In only a few weeks, our cosmic horizon will be extended farther out than ever before. On December 22, an Ariane 5 rocket is set to ferry the James Webb Space Telescope (JWST) into space and boost it on a 30-day journey toward Lagrange point 2 (L2), where the telescope will orbit for the duration of its 10-year mission.
Once deployed, the JWST will become the largest operational space telescope—a title it will take from the Hubble Space Telescope (HST). Its size will allow it to resolve the faintest and farthest objects in the cosmos, giving astronomers the ability to probe the early Universe, observe the evolution of galaxies and star systems, and analyze star systems across the galaxy.
Dr. Matt Greenhouse, the project scientist for the JWST science instrument payload, talks about the limitations NASA faced when building the telescope. “We needed a mirror that was bigger in diameter than the biggest rocket, so that was huge problem number one,” Greenhouse explains, adding, “Huge problem number two was that…we had to build an infrared telescope.”
Since nearly everything emits infrared light, however, the six-and-a-half-ton telescope has to be cooled to just 50 Kelvin (K)—27 K colder than even liquid nitrogen, which is used for cryogenic freezing. “Those were the two enormous problems which almost stopped the project…but we solved both of them,” he remarks.
In order to fit the JWST’s 6.5-meter (m) mirror into the Ariane 5’s 4.57-m payload fairing, NASA designed the telescope to have a segmented mirror architecture. “We built 18 mirror segments that are mechanized such that they can play together as if they were a single mirror,” Greenhouse notes. This way, the panels are initially folded shut and fan out into their full-size configuration once deployed.
The telescope’s mirror segments are also made from beryllium rather than glass, such as the HST’s mirror. Beryllium, while extremely expensive and hard to work with, is also very thermally conductive, which prevents thermal gradients from forming. The metal also has a high stiffness-to-weight ratio which is important since any additional weight is a premium when it comes to spaceflight.
To tackle the cooling issue, NASA employed a simple but extremely effective solution: a sunshade. Since the telescope orbits L2, a point of gravitational equilibrium between the Earth and the Sun, “all the sources of heat on the JWST—the sun, the earth, and the moon—are always in the same direction,” he illustrates. Thus, the telescope can passively cool in the darkness of its tennis court-size sunshade.
While the telescope’s L2 orbit has numerous benefits, it also brings some difficulties. Since L2 is four times farther from the Earth than the Moon, a servicing mission to perform repairs would be prohibitively difficult. Maintaining an L2 orbit also requires thrusters since L2 is inherently unstable. Greenhouse explains, “The propellant for those station-keeping thrusters [is] the expandable supply that will ultimately limit the duration of the JWST mission.”

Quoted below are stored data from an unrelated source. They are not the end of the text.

-- pv_equiv track=rewrite | github.com/GitNMLee/Console2048 | 2048.py | shift_right
-- ===== SOURCE A (Python) =====
-- num_of_rows = 4
--
-- num_of_cols = 4
--
-- def swap(r1,c1,r2,c2,board):
--     # Given two coordinates on the 2D board, swap them
--     temp = board[r1][c1]
--     board[r1][c1] = board[r2][c2]
--     board[r2][c2] = temp
--     return board
--
-- def shift_right(board):
--     # Shift all cells to the right side of the board
--     for row in range(num_of_rows):
--         for col in range(num_of_cols-1, 0, -1):
--             if (board[row][col] == 0):
--                 # If cell is empty
--                 search_col = col - 1
--                 while (search_col != -1):
--                     # Search for non-empty cells to swap
--                     if (board[row][search_col] != 0):
--                         board = swap(row,col,row,search_col,board)
--                         break
--                     search_col -= 1
--     # Return modified board
--     return board
-- ===== SOURCE B (Python) =====
-- num_of_rows = 4
--
-- num_of_cols = 4
--
-- def shift_right(board):
--     # Shift all cells to the right side of the board (simpler: per-row compaction
--     # via slice assignment instead of swap-search loops)
--     for row in range(num_of_rows):
--         r = board[row]
--         vals = [r[c] for c in range(num_of_cols) if r[c] != 0]
--         r[0:num_of_cols] = [0] * (num_of_cols - len(vals)) + vals
--     return board
-- ===== Notes on version B (the rewrite author's own statement) =====
-- stated objective: simpler
-- what changed: Replaces A's nested swap-search loops (for each empty cell scan left for a value to swap in) with a per-row rebuild: collect the nonzero cells of columns 0-3 in order and slice-assign zeros followed by them back into the row.
import Mathlib
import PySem

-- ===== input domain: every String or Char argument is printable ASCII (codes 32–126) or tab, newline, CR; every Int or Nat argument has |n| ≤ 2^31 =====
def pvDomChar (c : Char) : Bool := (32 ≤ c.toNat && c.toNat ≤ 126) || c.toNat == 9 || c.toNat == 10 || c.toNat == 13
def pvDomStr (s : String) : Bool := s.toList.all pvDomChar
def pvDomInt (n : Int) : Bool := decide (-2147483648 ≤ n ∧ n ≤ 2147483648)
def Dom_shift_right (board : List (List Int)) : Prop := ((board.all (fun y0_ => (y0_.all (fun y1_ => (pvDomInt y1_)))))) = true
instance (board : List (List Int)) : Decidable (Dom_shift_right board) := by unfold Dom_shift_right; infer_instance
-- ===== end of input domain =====

-- B replaces A's swap-search inner loops by a per-row compaction (collect the
-- nonzero cells, rebuild the row as zeros ++ nonzeros) — objective: simpler.
-- Both Pythons mutate `board` in place and return it; the equivalence proved
-- here is about the returned value.

-- ===== PORT A =====
-- board[r][c] (indices are Nat here: under Pre_ every index A uses is in 0..3
-- and in range, so Nat indexing is exact on the admitted inputs)
def pvCell (b : List (List Int)) (r c : Nat) : Int := (b.getD r []).getD c 0
-- board[r][c] = x
def pvSetCell (b : List (List Int)) (r c : Nat) (x : Int) : List (List Int) :=
  b.modify r (fun row => row.set c x)

def swapA (r1 c1 r2 c2 : Nat) (b : List (List Int)) : List (List Int) :=
  let temp := pvCell b r1 c1
  let b1 := pvSetCell b r1 c1 (pvCell b r2 c2)
  pvSetCell b1 r2 c2 temp

-- the `while search_col != -1` loop; sc starts at col-1 ≥ 0 and decreases by 1,
-- so the loop stops exactly when sc would pass below 0 (Python's -1 test)
def searchLoopA (row col : Nat) (b : List (List Int)) (sc : Nat) : List (List Int) :=
  if pvCell b row sc ≠ 0 then swapA row col row sc b
  else match sc with
    | 0 => b
    | k + 1 => searchLoopA row col b k

def shift_right (board : List (List Int)) : List (List Int) :=
  List.foldl (fun b row =>
    List.foldl (fun b col =>
      if pvCell b row col = 0 then searchLoopA row col b (col - 1) else b)
      b [3, 2, 1])
    board [0, 1, 2, 3]

-- ===== PORT B =====
def shift_right_alt (board : List (List Int)) : List (List Int) :=
  List.foldl (fun b row =>
    let r := b.getD row []
    let vals := List.filterMap
      (fun c => if r.getD c 0 ≠ 0 then some (r.getD c 0) else none) [0, 1, 2, 3]
    b.set row (List.replicate (4 - vals.length) 0 ++ vals ++ r.drop 4))
    board ([0, 1, 2, 3] : List Nat)

-- ===== PRECONDITION & SPEC =====
-- exactly the inputs where Python A returns: A always reads board[row][3] for
-- row in 0..3, so it raises IndexError iff there are fewer than 4 rows or one
-- of the first 4 rows has fewer than 4 cells
def Pre_shift_right (board : List (List Int)) : Prop :=
  4 ≤ board.length ∧ ∀ r ∈ board.take 4, 4 ≤ r.length
instance (board : List (List Int)) : Decidable (Pre_shift_right board) := by
  unfold Pre_shift_right; infer_instance

def pvWitness_shift_right : List (List Int) :=
  [[0, 2, 0, 2], [1, 1, 1, 1], [0, 0, 0, 0], [4, 0, 0, 8]]

def Spec_shift_right (board : List (List Int)) (out : List (List Int)) : Prop := out = shift_right_alt board
instance (board : List (List Int)) (out : List (List Int)) : Decidable (Spec_shift_right board out) := by unfold Spec_shift_right; infer_instance

-- ===== CLAIM (what is proved, stated in full; the proofs are below) =====
def Claim_equal_shift_right : Prop := ∀ (board : List (List Int)), Dom_shift_right board → Pre_shift_right board → Spec_shift_right board (shift_right board)

-- ===== LEMMAS AND PROOFS =====

-- per-row versions of A's inner computation
def rCell (r : List Int) (c : Nat) : Int := r.getD c 0
def rSearch (r : List Int) (col sc : Nat) : List Int :=
  if rCell r sc ≠ 0 then (r.set col (rCell r sc)).set sc (rCell r col)
  else match sc with
    | 0 => r
    | k + 1 => rSearch r col k
def rStep (r : List Int) (col : Nat) : List Int :=
  if rCell r col = 0 then rSearch r col (col - 1) else r
def rowA (r : List Int) : List Int := List.foldl rStep r [3, 2, 1]
def rowB (r : List Int) : List Int :=
  let vals := List.filterMap
    (fun c => if r.getD c 0 ≠ 0 then some (r.getD c 0) else none) [0, 1, 2, 3]
  List.replicate (4 - vals.length) 0 ++ vals ++ r.drop 4

@[simp] lemma rCell_def (r : List Int) (c : Nat) : rCell r c = r.getD c 0 := rfl

lemma getD_set_self (b : List (List Int)) (i : Nat) (r : List Int) (h : i < b.length) :
    (b.set i r).getD i [] = r := by
  simp [List.getD, h]

lemma getD_eq (b : List (List Int)) (i : Nat) (h : i < b.length) :
    b.getD i [] = b[i] := by
  simp [List.getD, List.getElem?_eq_getElem h]

lemma set_getD_self (b : List (List Int)) (i : Nat) (h : i < b.length) :
    b.set i (b.getD i []) = b := by
  rw [getD_eq b i h]; exact List.set_getElem_self h

lemma modify_eq_set (b : List (List Int)) (i : Nat) (f : List Int → List Int) (h : i < b.length) :
    b.modify i f = b.set i (f b[i]) := by
  induction b generalizing i with
  | nil => simp at h
  | cons x xs ih =>
      cases i with
      | zero => simp [List.modify]
      | succ k => simpa [List.modify] using ih k (by simpa using h)

lemma pvSetCell_eq (b : List (List Int)) (i c : Nat) (x : Int) (h : i < b.length) :
    pvSetCell b i c x = b.set i ((b.getD i []).set c x) := by
  rw [pvSetCell, modify_eq_set b i _ h, getD_eq b i h]

lemma swapA_eq (b : List (List Int)) (i c1 c2 : Nat) (h : i < b.length) :
    swapA i c1 i c2 b
      = b.set i (((b.getD i []).set c1 ((b.getD i []).getD c2 0)).set c2 ((b.getD i []).getD c1 0)) := by
  have h1 : i < (b.set i ((b.getD i []).set c1 ((b.getD i []).getD c2 0))).length := by
    simpa using h
  simp only [swapA, pvCell]
  rw [pvSetCell_eq b i c1 _ h, pvSetCell_eq _ i c2 _ h1, getD_set_self b i _ h, List.set_set]

lemma searchLoopA_eq (i col : Nat) (b : List (List Int)) (sc : Nat) (h : i < b.length) :
    searchLoopA i col b sc = b.set i (rSearch (b.getD i []) col sc) := by
  induction sc with
  | zero =>
      rw [searchLoopA, rSearch]
      by_cases hc : (b.getD i []).getD 0 0 ≠ 0
      · simp only [pvCell, rCell_def]
        rw [if_pos hc, if_pos hc, swapA_eq b i col 0 h]
      · simp only [pvCell, rCell_def]
        rw [if_neg hc, if_neg hc, set_getD_self b i h]
  | succ k ih =>
      rw [searchLoopA, rSearch]
      by_cases hc : (b.getD i []).getD (k + 1) 0 ≠ 0
      · simp only [pvCell, rCell_def]
        rw [if_pos hc, if_pos hc, swapA_eq b i col (k + 1) h]
      · simp only [pvCell, rCell_def]
        rw [if_neg hc, if_neg hc, ih]

lemma colFold_eq (i : Nat) (b : List (List Int)) (cols : List Nat) (h : i < b.length) :
    List.foldl (fun b col =>
        if pvCell b i col = 0 then searchLoopA i col b (col - 1) else b) b cols
      = b.set i (List.foldl rStep (b.getD i []) cols) := by
  induction cols generalizing b with
  | nil => simp only [List.foldl_nil]; exact (set_getD_self b i h).symm
  | cons c cs ih =>
      simp only [List.foldl_cons]
      have hstep : (if pvCell b i c = 0 then searchLoopA i c b (c - 1) else b)
          = b.set i (rStep (b.getD i []) c) := by
        rw [rStep]
        by_cases hc : (b.getD i []).getD c 0 = 0
        · simp only [pvCell, rCell_def]
          rw [if_pos hc, if_pos hc, searchLoopA_eq i c b (c - 1) h]
        · simp only [pvCell, rCell_def]
          rw [if_neg hc, if_neg hc, set_getD_self b i h]
      rw [hstep, ih _ (by simpa using h), getD_set_self b i _ h, List.set_set]

def outerA (b : List (List Int)) (row : Nat) : List (List Int) :=
  List.foldl (fun b col =>
    if pvCell b row col = 0 then searchLoopA row col b (col - 1) else b) b [3, 2, 1]

lemma outerA_eq (i : Nat) (b : List (List Int)) (h : i < b.length) :
    outerA b i = b.set i (rowA (b.getD i [])) := colFold_eq i b [3, 2, 1] h

lemma rowFold_eq (b : List (List Int)) (rs : List Nat) (h : ∀ i ∈ rs, i < b.length) :
    List.foldl outerA b rs
    = List.foldl (fun b row => b.set row (rowA (b.getD row []))) b rs := by
  induction rs generalizing b with
  | nil => rfl
  | cons i rest ih =>
      simp only [List.foldl_cons]
      rw [outerA_eq i b (h i (by simp))]
      exact ih _ (fun j hj => by simpa using h j (by simp [hj]))

lemma shiftA_eq (b : List (List Int)) (h : 4 ≤ b.length) :
    shift_right b = List.foldl (fun b row => b.set row (rowA (b.getD row []))) b [0, 1, 2, 3] := by
  have hdef : shift_right b = List.foldl outerA b [0, 1, 2, 3] := rfl
  rw [hdef]
  exact rowFold_eq b [0, 1, 2, 3] (by intro i hi; simp at hi; rcases hi with rfl | rfl | rfl | rfl <;> omega)

lemma rowAB (a b c d : Int) (t : List Int) :
    rowA (a :: b :: c :: d :: t) = rowB (a :: b :: c :: d :: t) := by
  by_cases ha : a = 0 <;> by_cases hb : b = 0 <;> by_cases hc : c = 0 <;> by_cases hd : d = 0 <;>
    simp [rowA, rowB, rStep, rSearch, rCell, ha, hb, hc, hd]

lemma rowAB' (r : List Int) (h : 4 ≤ r.length) : rowA r = rowB r := by
  match r, h with
  | a :: b :: c :: d :: t, _ => exact rowAB a b c d t

-- ===== VERDICT (by name: the statement is the Claim_ definition above) =====
theorem shift_right_spec : Claim_equal_shift_right := by
  intro board _ hpre
  obtain ⟨hlen, hrows⟩ := hpre
  unfold Spec_shift_right
  match board, hlen with
  | r0 :: r1 :: r2 :: r3 :: rest, _ =>
    have h0 : 4 ≤ r0.length := hrows r0 (by simp [List.take])
    have h1 : 4 ≤ r1.length := hrows r1 (by simp [List.take])
    have h2 : 4 ≤ r2.length := hrows r2 (by simp [List.take])
    have h3 : 4 ≤ r3.length := hrows r3 (by simp [List.take])
    rw [shiftA_eq (r0 :: r1 :: r2 :: r3 :: rest) (by simp)]
    show rowA r0 :: rowA r1 :: rowA r2 :: rowA r3 :: rest
        = shift_right_alt (r0 :: r1 :: r2 :: r3 :: rest)
    rw [rowAB' r0 h0, rowAB' r1 h1, rowAB' r2 h2, rowAB' r3 h3]
    rfl
-- ---- B-side: the fold over the distinct descending values computes groupS of the flattened runs ----

lemma b_fold_eq (M : Nat) (hM : 0 < M) (cnt : Int → Nat) :
    ∀ (ks : List Int) (t0 : Int) (pre : Nat),
      (ks.foldl
        (fun st v =>
          (st.1 + v * (M:Int) * (PySem.Int.floordiv (st.2 + ((cnt v : Nat) : Int)) (M:Int)
                                 - PySem.Int.floordiv st.2 (M:Int)),
           st.2 + ((cnt v : Nat) : Int)))
        (t0, (pre : Int))).1
      = t0 + (M:Int) * groupS M pre (ks.flatMap (fun v => List.replicate (cnt v) v)) := by
  intro ks
  induction ks with
  | nil => intro t0 pre; simp [groupS]
  | cons v ks ih =>
    intro t0 pre
    simp only [List.foldl_cons, List.flatMap_cons]
    have hcast : (pre : Int) + ((cnt v : Nat) : Int) = ((pre + cnt v : Nat) : Int) := by push_cast; ring
    rw [hcast, PySem.Int.floordiv_natCast, PySem.Int.floordiv_natCast, ih]
    rw [groupS_append, groupS_replicate M hM, List.length_replicate]
    have hmono : pre / M ≤ (pre + cnt v) / M := Nat.div_le_div_right (by omega)
    push_cast [hmono]
    ring

-- ---- the strided positions m-1, 2m-1, … are exactly the positions i with M ∣ i+1 ----

lemma strided_eq_groupS (M : Nat) (hM : 0 < M) (d : List Int) :
    ∑ j ∈ Finset.range (d.length / M), d.getD (M - 1 + M * j) 0 = groupS M 0 d := by
  unfold groupS
  simp only [Nat.zero_add]
  rw [← Finset.sum_filter]
  refine Finset.sum_nbij' (fun j => M - 1 + M * j) (fun i => (i + 1) / M - 1) ?_ ?_ ?_ ?_ ?_
  · intro j hj
    rw [Finset.mem_range] at hj
    simp only [Finset.mem_filter, Finset.mem_range]
    have h3 : M * (j + 1) = M * j + M := by ring
    constructor
    · have h1 : M * (j + 1) ≤ M * (d.length / M) := Nat.mul_le_mul_left _ (by omega)
      have h2 := Nat.mul_div_le d.length M
      omega
    · exact ⟨j + 1, by omega⟩
  · intro i hi
    simp only [Finset.mem_filter, Finset.mem_range] at hi
    obtain ⟨hin, q, hq⟩ := hi
    rw [Finset.mem_range]
    have hq1 : 1 ≤ q := by nlinarith
    have h1 : (i + 1) / M = q := by rw [hq]; exact Nat.mul_div_cancel_left q hM
    have h2 : q ≤ d.length / M := (Nat.le_div_iff_mul_le hM).mpr (by rw [Nat.mul_comm]; omega)
    show (i + 1) / M - 1 < d.length / M
    omega
  · intro j hj
    rw [Finset.mem_range] at hj
    show (M - 1 + M * j + 1) / M - 1 = j
    have h1 : (M - 1 + M * j + 1) = M * (j + 1) := by
      have h3 : M * (j + 1) = M * j + M := by ring
      omega
    rw [h1, Nat.mul_div_cancel_left _ hM]
    omega
  · intro i hi
    simp only [Finset.mem_filter, Finset.mem_range] at hi
    obtain ⟨hin, q, hq⟩ := hi
    have hq1 : 1 ≤ q := by nlinarith
    have h1 : (i + 1) / M = q := by rw [hq]; exact Nat.mul_div_cancel_left q hM
    show M - 1 + M * ((i + 1) / M - 1) = i
    rw [h1]
    have h3 : M * (q - 1) + M = M * q := by
      have : M * q = M * (q - 1) + M * 1 := by rw [← Nat.mul_add]; congr 1; omega
      omega
    omega
  · intro j _; rfl

-- ---- the descending-sorted list is the flattening of the runs of the distinct values ----

lemma count_flatMap_replicate (cnt : Int → Nat) (x : Int) :
    ∀ (ks : List Int), ks.Nodup →
      (ks.flatMap (fun v => List.replicate (cnt v) v)).count x = if x ∈ ks then cnt x else 0 := by
  intro ks
  induction ks with
  | nil => simp
  | cons v ks ih =>
    intro hnd
    rw [List.nodup_cons] at hnd
    rw [List.flatMap_cons, List.count_append, ih hnd.2, List.count_replicate]
    by_cases hx : x = v
    · subst hx
      simp [hnd.1]
    · simp [hx, Ne.symm hx]

lemma perm_flatMap_replicate (score ks : List Int) (hnd : ks.Nodup)
    (hmem : ∀ x, x ∈ ks ↔ x ∈ score) :
    score.Perm (ks.flatMap (fun v => List.replicate (score.count v) v)) := by
  rw [List.perm_iff_count]
  intro x
  rw [count_flatMap_replicate _ x ks hnd]
  by_cases hx : x ∈ ks
  · simp [hx]
  · have : x ∉ score := fun h => hx ((hmem x).mpr h)
    simp [hx, List.count_eq_zero_of_not_mem this]

lemma pairwise_flatMap_replicate (cnt : Int → Nat) :
    ∀ (ks : List Int), ks.Pairwise (· < ·) →
      (ks.flatMap (fun v => List.replicate (cnt v) v)).Pairwise (· ≤ ·) := by
  intro ks
  induction ks with
  | nil => simp
  | cons v ks ih =>
    intro hp
    rw [List.pairwise_cons] at hp
    rw [List.flatMap_cons, List.pairwise_append]
    refine ⟨List.pairwise_replicate.mpr (Or.inr le_rfl), ih hp.2, ?_⟩
    intro a ha b hb
    rw [List.eq_of_mem_replicate ha]
    obtain ⟨u, hu, hbu⟩ := List.mem_flatMap.mp hb
    rw [List.eq_of_mem_replicate hbu]
    exact le_of_lt (hp.1 u hu)

lemma flat_asc (score : List Int) :
    PySem.List.sorted score (fun x => x) false
    = (PySem.List.sorted (PySem.Set.ofList score) (fun x => x) false).flatMap
        (fun v => List.replicate (score.count v) v) := by
  set ks := PySem.List.sorted (PySem.Set.ofList score) (fun x => x) false with hks
  have hknd : ks.Nodup := ((PySem.List.sorted_perm _ _ _).nodup_iff).mpr (PySem.Set.nodup_ofList score)
  have hkmem : ∀ x, x ∈ ks ↔ x ∈ score := by
    intro x
    rw [(PySem.List.sorted_perm _ _ _).mem_iff, PySem.Set.mem_ofList]
  have hklt : ks.Pairwise (· < ·) := by
    have h1 : ks.Pairwise (· ≤ ·) := PySem.List.sorted_pairwise _ _
    have h2 : ks.Pairwise (· ≠ ·) := hknd
    exact (h1.and h2).imp (fun h => lt_of_le_of_ne h.1 h.2)
  apply PySem.List.eq_of_perm_of_pairwise_le_of_injective (fun x => x) (fun a b h => h)
  · exact (PySem.List.sorted_perm _ _ _).trans
      (perm_flatMap_replicate score ks hknd hkmem)
  · exact PySem.List.sorted_pairwise _ _
  · exact pairwise_flatMap_replicate _ ks hklt

lemma sorted_desc_eq_reverse (xs : List Int) :
    PySem.List.sorted xs (fun x => x) true = (PySem.List.sorted xs (fun x => x) false).reverse := by
  have h := PySem.List.eq_of_perm_of_pairwise_le_of_injective (l₁ := (PySem.List.sorted xs (fun x => x) true).reverse)
    (l₂ := PySem.List.sorted xs (fun x => x) false) (fun x => x) (fun a b h => h)
    ((PySem.List.sorted xs (fun x => x) true).reverse_perm.trans
      ((PySem.List.sorted_perm xs (fun x => x) true).trans (PySem.List.sorted_perm xs (fun x => x) false).symm))
    (List.pairwise_reverse.mpr (PySem.List.sorted_pairwise_rev xs (fun x => x)))
    (PySem.List.sorted_pairwise xs (fun x => x))
  have := congrArg List.reverse h
  simpa using this

lemma flat_desc (score : List Int) :
    PySem.List.sorted score (fun x => x) true
    = (PySem.List.sorted (PySem.Set.ofList score) (fun x => x) true).flatMap
        (fun v => List.replicate (score.count v) v) := by
  rw [sorted_desc_eq_reverse score, sorted_desc_eq_reverse (PySem.Set.ofList score),
    flat_asc, List.reverse_flatMap]
  exact List.flatMap_congr (fun x _ => List.reverse_replicate)

-- ---- main assembly ----

lemma main_eq (k m : Int) (score : List Int) (hm : 1 ≤ m) :
    solution k m score = solution_alt k m score := by
  obtain ⟨M, rfl⟩ : ∃ M : Nat, (M:Int) = m := ⟨m.toNat, Int.toNat_of_nonneg (by omega)⟩
  have hM : 0 < M := by exact_mod_cast hm
  -- B side: the fold over the distinct values is M * groupS of the flattened runs
  have hfreq : bFreq score = PySem.Dict.counter score :=
    PySem.Dict.foldl_insert_getD_add_one_eq_counter score
  have hB := b_fold_eq M hM (fun v => score.count v)
    (PySem.List.sorted (PySem.Set.ofList score) (fun x => x) true) 0 0
  rw [Nat.cast_zero] at hB
  simp only [solution_alt, hfreq, PySem.Dict.keys_counter, PySem.Dict.getD_counter]
  rw [hB, ← flat_desc score]
  -- A side: the while loop is M * (sum over the strided positions)
  simp only [solution]
  set dd := PySem.List.sorted score (fun x => x) true with hdd
  have hfuel : (dd.length : Int) ≤ -1 + (M:Int) + ((dd.length + 1 : Nat) : Int) * (M:Int) := by
    have h1 : ((dd.length + 1 : Nat) : Int) * 1 ≤ ((dd.length + 1 : Nat) : Int) * (M:Int) :=
      mul_le_mul_of_nonneg_left hm (by positivity)
    omega
  rw [solLoopA_eq dd (M:Int) hm _ _ _ (by omega) hfuel]
  rw [PySem.List.pyRange_of_pos _ _ (by exact_mod_cast hM : (0:Int) < (M:Int)),
    count_A dd.length M hM, List.map_map]
  show 0 + (M:Int) * (∑ j ∈ Finset.range (dd.length / M),
      ((fun i => (PySem.List.pyGet? dd i).getD 0) ∘ fun j : Nat => -1 + (M:Int) + (M:Int) * (j:Int)) j)
    = 0 + (M:Int) * groupS M 0 dd
  rw [← strided_eq_groupS M hM dd]
  congr 1
  apply congrArg
  apply Finset.sum_congr rfl
  intro j _
  have hc : -1 + (M:Int) + (M:Int) * (j:Int) = ((M - 1 + M * j : Nat) : Int) := by
    push_cast [Nat.cast_sub (by omega : 1 ≤ M)]
    ring
  simp only [Function.comp, hc, PySem.List.pyGet?_natCast]
  rw [← List.getD_eq_getElem?_getD]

Once the JWST is in orbit around L2, it will undergo six months of calibration and system checks before it starts regular operations. Among the telescope’s main objectives is to observe the eras of recombination—when the Universe first had light—and reionization, during which newly formed, energetic stars ionized the hydrogen in the early Universe.
The telescope is also set to study the birth of stars and galaxies, characterize exoplanetary systems and atmospheres, and, according to Greenhouse, “observe Mars and the outer planets of the solar system, and perhaps most importantly…observe the Kuiper belt objects or trans-Neptunian objects.”
Regarding who has access to telescope time, he answers, “Any institution worldwide…Once a year, there is a call for proposals that goes out to the professional astronomy professors worldwide…some are selected, then these projects are uploaded to the telescope.” Even astronomers whose proposals get rejected can still use the telescope as its data is made publicly available after a year, he mentions.
A long-awaited liftoff
To be launched from the Guiana Space Center, the JWST encountered multiple launch date postponements due to numerous redesigns and its elaborate construction.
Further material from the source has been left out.